The longer I stay in Ladakh, and the more people I talk to about Ladakh, the more I have learned about the negative aspects of Ladakh. Sure, the people are very welcoming, and I have been treated with nothing but the utmost respect. At the same time, there is a pattern of staggered support - usually one season of coaching or donations - given to a culture that has their palms wide-open, and as a result, very little progress has been made. For nearly a decade now, people with the best of intentions come to Ladakh, fall in love with initial impressions and gorgeous scenery, and do what they can to help the people. The fact of the matter is that Ladakh is an area that receives a disproportional amount of government support because it’s a border territory, so the people need to be kept happy…or at least content. It has a large population that is uneducated and out of work, corruption is prevalent, and because tourism is the staple industry, Westerners are relied upon for their good graces and deep pockets.

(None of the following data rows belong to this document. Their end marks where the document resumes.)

-- pv_equiv track=rewrite | github.com/anurag1703/Agentic-Text-Extraction-and-Database-Integration-for-Identity-Documents | tools/data_validator.py | pin_in_valid_range
-- ===== SOURCE A (Python) =====
-- _PIN_PREFIX_RANGES = [
--     (110000, 119999),  # Delhi and nearby (example 11xxxx)
--     (120000, 139999),  # Haryana / Punjab ranges included in 12-13 etc
--     (140000, 159999),  # Punjab / Chandigarh / Haryana subset
--     (160000, 199999),  # Himachal / Jammu etc
--     (200000, 289999),  # UP / Uttarakhand
--     (300000, 349999),  # Rajasthan
--     (360000, 399999),  # Gujarat + small exceptions
--     (400000, 449999),  # Maharashtra / Goa
--     (450000, 489999),  # Madhya Pradesh
--     (490000, 499999),  # Chhattisgarh
--     (500000, 539999),  # Telangana / Andhra
--     (560000, 599999),  # Karnataka
--     (600000, 669999),  # Tamil Nadu / Puducherry
--     (670000, 699999),  # Kerala / Lakshadweep
--     (700000, 749999),  # West Bengal / Sikkim / Andaman & Nicobar etc
--     (750000, 799999),  # Odisha / NE states subset
--     (800000, 859999),  # Bihar / Jharkhand
--     (900000, 999999),  # Army Postal Service / special zones
-- ]
--
-- def pin_in_valid_range(pin: str) -> bool:
--     try:
--         num = int(pin)
--     except Exception:
--         return False
--     for lo, hi in _PIN_PREFIX_RANGES:
--         if lo <= num <= hi:
--             return True
--     return False
-- ===== SOURCE B (Python) =====
-- _PIN_PREFIX_RANGES = [
--     (110000, 119999),
--     (120000, 139999),
--     (140000, 159999),
--     (160000, 199999),
--     (200000, 289999),
--     (300000, 349999),
--     (360000, 399999),
--     (400000, 449999),
--     (450000, 489999),
--     (490000, 499999),
--     (500000, 539999),
--     (560000, 599999),
--     (600000, 669999),
--     (670000, 699999),
--     (700000, 749999),
--     (750000, 799999),
--     (800000, 859999),
--     (900000, 999999),
-- ]
--
-- # Flat sorted boundary table: each inclusive range [lo, hi] contributes the
-- # half-open endpoints lo and hi+1; num is inside some range iff its
-- # bisect-right insertion index into this table is odd.
-- _BOUNDS = sorted(b for lo, hi in _PIN_PREFIX_RANGES for b in (lo, hi + 1))
--
-- def pin_in_valid_range(pin: str) -> bool:
--     try:
--         num = int(pin)
--     except Exception:
--         return False
--     lo, hi = 0, len(_BOUNDS)
--     while lo < hi:           # hand-rolled bisect_right
--         mid = (lo + hi) // 2
--         if num < _BOUNDS[mid]:
--             hi = mid
--         else:
--             lo = mid + 1
--     return lo % 2 == 1
-- ===== Notes on version B (the rewrite author's own statement) =====
-- stated objective: alternative
-- what changed: Replaces the linear scan over the 18 inclusive (lo, hi) ranges by a precomputed flat sorted table of interval endpoints (lo and hi+1 each) and a hand-rolled bisect_right binary search: the PIN is valid iff the insertion index of the parsed number is odd.
import Mathlib
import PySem

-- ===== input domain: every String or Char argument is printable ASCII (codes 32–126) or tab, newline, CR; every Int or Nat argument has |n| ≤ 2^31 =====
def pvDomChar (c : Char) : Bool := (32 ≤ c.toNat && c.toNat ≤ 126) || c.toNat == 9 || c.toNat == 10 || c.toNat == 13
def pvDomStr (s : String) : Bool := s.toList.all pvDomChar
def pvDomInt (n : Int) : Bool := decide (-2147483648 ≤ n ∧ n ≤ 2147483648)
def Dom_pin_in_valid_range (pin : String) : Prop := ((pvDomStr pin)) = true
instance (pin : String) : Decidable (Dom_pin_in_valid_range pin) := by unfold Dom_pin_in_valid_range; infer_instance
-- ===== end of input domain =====

-- B replaces A's linear scan of the 18 inclusive ranges by a hand-rolled binary search over a
-- precomputed sorted boundary table with an odd-index parity test (alternative algorithm, same cost at this size).

-- ===== PORT A =====
def pinPrefixRanges : List (Int × Int) :=
  [(110000, 119999), (120000, 139999), (140000, 159999), (160000, 199999),
   (200000, 289999), (300000, 349999), (360000, 399999), (400000, 449999),
   (450000, 489999), (490000, 499999), (500000, 539999), (560000, 599999),
   (600000, 669999), (670000, 699999), (700000, 749999), (750000, 799999),
   (800000, 859999), (900000, 999999)]

-- A's for-loop with its early `return True`
def pinLoopA : List (Int × Int) → Int → Bool
  | [], _ => false
  | (lo, hi) :: rest, num => if lo ≤ num ∧ num ≤ hi then true else pinLoopA rest num

def pin_in_valid_range (pin : String) : Bool :=
  match PySem.Int.ofStr? pin with   -- try: int(pin) / except: return False
  | none => false
  | some num => pinLoopA pinPrefixRanges num

-- ===== PORT B =====
-- _BOUNDS = sorted(b for lo, hi in _PIN_PREFIX_RANGES for b in (lo, hi + 1))
def pinBounds : List Int :=
  PySem.List.sorted (pinPrefixRanges.flatMap (fun p => [p.1, p.2 + 1])) (fun x => x)

-- B's while-loop (hand-rolled bisect_right); lo/hi are nonnegative Python ints, so Nat;
-- the getD default is never read (lo ≤ mid < hi ≤ length throughout)
def pinBsearch (num : Int) (lo hi : Nat) : Nat :=
  if lo < hi then
    let mid := (lo + hi) / 2
    if num < pinBounds.getD mid 0 then pinBsearch num lo mid
    else pinBsearch num (mid + 1) hi
  else lo
termination_by hi - lo
decreasing_by all_goals omega

def pin_in_valid_range_alt (pin : String) : Bool :=
  match PySem.Int.ofStr? pin with   -- try: int(pin) / except: return False
  | none => false
  | some num => pinBsearch num 0 pinBounds.length % 2 == 1

-- ===== PRECONDITION & SPEC =====
def Spec_pin_in_valid_range (pin : String) (out : Bool) : Prop := out = pin_in_valid_range_alt pin
instance (pin : String) (out : Bool) : Decidable (Spec_pin_in_valid_range pin out) := by unfold Spec_pin_in_valid_range; infer_instance

-- ===== CLAIM (what is proved, stated in full; the proofs are below) =====
def Claim_equal_pin_in_valid_range : Prop := ∀ (pin : String), Dom_pin_in_valid_range pin → Spec_pin_in_valid_range pin (pin_in_valid_range pin)

-- ===== LEMMAS AND PROOFS =====

-- the sorted boundary table, evaluated once
lemma pinBounds_eq : pinBounds =
  [110000, 120000, 120000, 140000, 140000, 160000, 160000, 200000, 200000, 290000,
   300000, 350000, 360000, 400000, 400000, 450000, 450000, 490000, 490000, 500000,
   500000, 540000, 560000, 600000, 600000, 670000, 670000, 700000, 700000, 750000,
   750000, 800000, 800000, 860000, 900000, 1000000] := by decide

-- core: for every parsed integer, A's range scan agrees with B's binary search + parity test
set_option maxHeartbeats 2000000 in
lemma pin_core (num : Int) :
    pinLoopA pinPrefixRanges num = (pinBsearch num 0 pinBounds.length % 2 == 1) := by
  rw [show pinBounds.length = 36 from rfl]
  simp only [pinLoopA, pinPrefixRanges]
  repeat (rw [pinBsearch]; try norm_num [pinBounds_eq, List.getD])
  split_ifs <;> simp <;> omega

-- ===== VERDICT (by name: the statement is the Claim_ definition above) =====
theorem pin_in_valid_range_spec : Claim_equal_pin_in_valid_range := by
  intro pin _
  unfold Spec_pin_in_valid_range pin_in_valid_range pin_in_valid_range_alt
  cases PySem.Int.ofStr? pin with
  | none => rfl
  | some num => exact pin_core num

At the end of the day, I am not here to fix a culture, nor do I want to. I’m also not blaming anyone, as I have also developed a love for Ladakh. That being said, I DO want to change the hockey culture here. The passion and love of the game that I felt from the Canadian group was as palpable as that of the Ladakhis, and I vowed to all of them that my only goal here is to tap into the passion for the game and help it grow. I voiced my desire to work with the Canadians next year, and hopefully join their team, and I know they are interested in holding their own hockey clinic here next winter, something that would break with a pattern of coming up for a couple of days, playing a few games, throwing some parties, and going back to life in Delhi or abroad.
I would like to see everyone involved in Ladakhi hockey to have a more focused, cooperative plan, this way we don’t take baby steps each winter, and see all of our work done for naught. Instead, with our sustained support, we can take giant leaps year-round. If we work together and strategize, we can do so much more to improve the quality of hockey in Ladakh, like training local coaches to train the local population.
Since my passion is hockey, I would do a disservice to myself, and everyone involved in the sport, if I didn’t share my concern and ideas for how we can share our mutual love for the game. The promising part is that I know everyone I’ve met here feels the same way about the game as I do, and with our mutual passion, anything can be accomplished! I can’t wait to get to work!